You can test it using the following class:
using System; using Antlr.Runtime; using Antlr.Runtime.Tree; using Antlr.StringTemplate; namespace Demo.Antlr { class MainClass { public static void Preorder(ITree Tree, int Depth) { if(Tree == null) { return; } for (int i = 0; i < Depth; i++) { Console.Write(" "); } Console.WriteLine(Tree); Preorder(Tree.GetChild(0), Depth + 1); Preorder(Tree.GetChild(1), Depth + 1); } public static void Main (string[] args) { ANTLRStringStream Input = new ANTLRStringStream("(12.5 + 56 / -7) * 0.5"); ExpressionLexer Lexer = new ExpressionLexer(Input); CommonTokenStream Tokens = new CommonTokenStream(Lexer); ExpressionParser Parser = new ExpressionParser(Tokens); ExpressionParser.parse_return ParseReturn = Parser.parse(); CommonTree Tree = (CommonTree)ParseReturn.Tree; Preorder(Tree, 0); } } }
which produces the following output:
ROOT
*
+
12.5
/
56
UNARY_MIN
7
0.5
which corresponds to the following AST:

(chart created using graph.gafol.net )
Please note that ANTLR 3.3 has just been released, and CSharp's goal is "in beta." This is why I used ANTLR 3.2 in my example.
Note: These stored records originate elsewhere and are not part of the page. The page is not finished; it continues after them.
-- pv_equiv track=rewrite | github.com/cjvogel1972/advent-of-code | 2025/day10/day.py | push_button_for_lights
-- ===== SOURCE A (Python) =====
-- def push_button_for_lights(lights: str, button_wiring: list[int]) -> str:
--     new_lights = ""
--
--     for i, c in enumerate(lights):
--         if i in button_wiring:
--             if c == ".":
--                 new_lights += "#"
--             else:
--                 new_lights += "."
--         else:
--             new_lights += c
--
--     return new_lights
-- ===== SOURCE B (Python) =====
-- def push_button_for_lights(lights: str, button_wiring: list[int]) -> str:
--     chars = list(lights)
--     for idx in set(button_wiring):
--         if 0 <= idx < len(chars):
--             chars[idx] = "#" if chars[idx] == "." else "."
--     return "".join(chars)
-- ===== Notes on version B (the rewrite author's own statement) =====
-- stated objective: faster
-- what changed: Instead of scanning every character and testing list membership (O(len*|wiring|)), B mutates a char buffer in place, visiting only the distinct wired indices once each.
import Mathlib
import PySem

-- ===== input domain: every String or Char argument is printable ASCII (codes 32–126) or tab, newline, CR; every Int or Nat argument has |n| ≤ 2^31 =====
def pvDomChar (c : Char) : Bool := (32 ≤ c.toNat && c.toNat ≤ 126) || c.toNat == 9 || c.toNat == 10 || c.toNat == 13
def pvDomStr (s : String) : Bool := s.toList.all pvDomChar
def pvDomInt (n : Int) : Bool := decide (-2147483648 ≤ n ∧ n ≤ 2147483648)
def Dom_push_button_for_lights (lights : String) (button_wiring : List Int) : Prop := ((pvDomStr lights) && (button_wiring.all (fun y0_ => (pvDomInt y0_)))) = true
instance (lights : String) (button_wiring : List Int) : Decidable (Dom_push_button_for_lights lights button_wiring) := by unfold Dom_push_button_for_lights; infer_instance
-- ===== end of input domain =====

-- B flips only the (distinct) wired in-range indices in a mutable buffer instead of
-- scanning every light and testing membership; equivalence proved on all inputs.

-- ===== PORT A =====
def push_button_for_lights (lights : String) (button_wiring : List Int) : String :=
  (PySem.List.enumerate lights.toList).foldl
    (fun new_lights p =>
      if p.1 ∈ button_wiring then
        (if p.2 = '.' then new_lights ++ "#" else new_lights ++ ".")
      else new_lights.push p.2) ""

-- ===== PORT B =====
def push_button_for_lights_alt (lights : String) (button_wiring : List Int) : String :=
  String.ofList ((PySem.Set.ofList button_wiring).foldl
    (fun chars idx =>
      if 0 ≤ idx ∧ idx < (chars.length : Int) then
        chars.set idx.toNat (if chars[idx.toNat]! = '.' then '#' else '.')
      else chars) lights.toList)

-- ===== PRECONDITION & SPEC =====
def Spec_push_button_for_lights (lights : String) (button_wiring : List Int) (out : String) : Prop := out = push_button_for_lights_alt lights button_wiring
instance (lights : String) (button_wiring : List Int) (out : String) : Decidable (Spec_push_button_for_lights lights button_wiring out) := by unfold Spec_push_button_for_lights; infer_instance

-- ===== CLAIM (what is proved, stated in full; the proofs are below) =====
def Claim_equal_push_button_for_lights : Prop := ∀ (lights : String) (button_wiring : List Int), Dom_push_button_for_lights lights button_wiring → Spec_push_button_for_lights lights button_wiring (push_button_for_lights lights button_wiring)

-- ===== LEMMAS AND PROOFS =====

-- the toggle applied to a character at a wired index
def pvToggle (c : Char) : Char := if c = '.' then '#' else '.'

-- B's loop body
def pvStep (chars : List Char) (idx : Int) : List Char :=
  if 0 ≤ idx ∧ idx < (chars.length : Int) then
    chars.set idx.toNat (if chars[idx.toNat]! = '.' then '#' else '.')
  else chars

theorem pvStep_length (chars : List Char) (idx : Int) : (pvStep chars idx).length = chars.length := by
  unfold pvStep; split <;> simp

theorem pvFold_length (S : List Int) (chars : List Char) :
    (S.foldl pvStep chars).length = chars.length := by
  induction S generalizing chars with
  | nil => rfl
  | cons x xs ih => simp [List.foldl, ih, pvStep_length]

-- characterisation of B's fold: position j ends up toggled iff (j:Int) occurs in the nodup index list
theorem pvFold_getElem (S : List Int) (hS : S.Nodup) (chars : List Char) (j : Nat) (hj : j < chars.length) :
    (S.foldl pvStep chars)[j]? =
      some (if (j : Int) ∈ S then pvToggle (chars[j]'hj) else chars[j]'hj) := by
  induction S generalizing chars with
  | nil => simp [hj]
  | cons x xs ih =>
    have hnd := List.nodup_cons.mp hS
    have hj' : j < (pvStep chars x).length := by rw [pvStep_length]; exact hj
    rw [List.foldl_cons, ih hnd.2 (pvStep chars x) hj']
    by_cases hx : (j : Int) = x
    · have hxs : (j : Int) ∉ xs := hx ▸ hnd.1
      have hmem : (j : Int) ∈ x :: xs := by simp [hx]
      simp only [if_neg hxs, if_pos hmem]
      have hcond : 0 ≤ x ∧ x < (chars.length : Int) := by
        refine ⟨hx ▸ Int.natCast_nonneg j, ?_⟩
        rw [← hx]; exact_mod_cast hj
      have hxj : x.toNat = j := by omega
      have key : pvStep chars x = chars.set j (pvToggle (chars[j]'hj)) := by
        unfold pvStep
        rw [if_pos hcond, hxj, getElem!_pos chars j hj]
        rfl
      simp only [key, List.getElem_set_self]
    · have hgs : (pvStep chars x)[j]'hj' = chars[j]'hj := by
        unfold pvStep
        split
        · rename_i h
          rw [List.getElem_set_ne]
          omega
        · rfl
      rw [hgs]
      by_cases hmem : (j : Int) ∈ xs
      · simp [hmem, hx]
      · simp [hmem, hx]

-- characterisation of A's fold over an enumerate suffix, with accumulator generalized
theorem pvA_fold (bw : List Int) (l : List Char) (s : Int) (acc : String) :
    ((PySem.List.enumerate l s).foldl
      (fun new_lights p =>
        if p.1 ∈ bw then
          (if p.2 = '.' then new_lights ++ "#" else new_lights ++ ".")
        else new_lights.push p.2) acc).toList =
      acc.toList ++ (PySem.List.enumerate l s).map
        (fun p => if p.1 ∈ bw then pvToggle p.2 else p.2) := by
  induction l generalizing s acc with
  | nil => simp [PySem.List.enumerate_nil]
  | cons c cs ih =>
    rw [PySem.List.enumerate_cons]
    simp only [List.foldl_cons, List.map_cons]
    rw [ih]
    by_cases hm : s ∈ bw
    · by_cases hc : c = '.'
      · simp [hm, hc, pvToggle]
      · simp [hm, hc, pvToggle]
    · simp [hm, pvToggle]

-- ===== VERDICT (by name: the statement is the Claim_ definition above) =====
theorem push_button_for_lights_spec : Claim_equal_push_button_for_lights := by
  intro lights bw _
  unfold Spec_push_button_for_lights push_button_for_lights push_button_for_lights_alt
  have hA := pvA_fold bw lights.toList 0 ""
  apply String.toList_injective
  rw [hA]
  simp only [String.toList_empty, List.nil_append, String.toList_ofList]
  show _ = (PySem.Set.ofList bw).foldl pvStep lights.toList
  apply List.ext_getElem?
  intro j
  by_cases hj : j < lights.toList.length
  · rw [pvFold_getElem _ (PySem.Set.nodup_ofList bw) _ j hj]
    have h1 : j < (PySem.List.enumerate lights.toList 0).length := by
      simpa [PySem.List.length_enumerate] using hj
    rw [List.getElem?_map, List.getElem?_eq_getElem h1]
    have := PySem.List.getElem_enumerate (xs := lights.toList) (s := 0) (k := j)
      (h := h1)
    rw [this]
    simp [PySem.Set.mem_ofList]
  · rw [List.getElem?_eq_none, List.getElem?_eq_none]
    · rw [pvFold_length]; omega
    · rw [List.length_map, PySem.List.length_enumerate]; omega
In the case of fairly simple languages (for example, my example above), you can also evaluate the result "on the fly" without creating an AST. You can do this by inserting regular C # code into your grammar file and letting the parser rules return a specific value.
Here is an example:
grammar Expression; options { language=CSharp2; } @parser::namespace { Demo.Antlr } @lexer::namespace { Demo.Antlr } parse returns [double value] : exp EOF {$value = $exp.value;} ; exp returns [double value] : addExp {$value = $addExp.value;} ; addExp returns [double value] : a=mulExp {$value = $a.value;} ( '+' b=mulExp {$value += $b.value;} | '-' b=mulExp {$value -= $b.value;} )* ; mulExp returns [double value] : a=unaryExp {$value = $a.value;} ( '*' b=unaryExp {$value *= $b.value;} | '/' b=unaryExp {$value /= $b.value;} )* ; unaryExp returns [double value] : '-' atom {$value = -1.0 * $atom.value;} | atom {$value = $atom.value;} ; atom returns [double value] : Number {$value = Double.Parse($Number.Text, CultureInfo.InvariantCulture);} | '(' exp ')' {$value = $exp.value;} ; Number : ('0'..'9')+ ('.' ('0'..'9')+)? ; Space : (' ' | '\t' | '\r' | '\n'){Skip();} ;
which can be tested using the class:
using System; using Antlr.Runtime; using Antlr.Runtime.Tree; using Antlr.StringTemplate; namespace Demo.Antlr { class MainClass { public static void Main (string[] args) { string expression = "(12.5 + 56 / -7) * 0.5"; ANTLRStringStream Input = new ANTLRStringStream(expression); ExpressionLexer Lexer = new ExpressionLexer(Input); CommonTokenStream Tokens = new CommonTokenStream(Lexer); ExpressionParser Parser = new ExpressionParser(Tokens); Console.WriteLine(expression + " = " + Parser.parse()); } } }
and outputs the following result:
(12.5 + 56 / -7) * 0.5 = 2.25
EDIT
In the comments, Ralph wrote:
Tip for those using Visual Studio: you can put something like java -cp "$(ProjectDir)antlr-3.2.jar" org.antlr.Tool "$(ProjectDir)Expression.g" in pre-build events, then you can just change your grammar and run the project without worrying about restoring lexer / parser.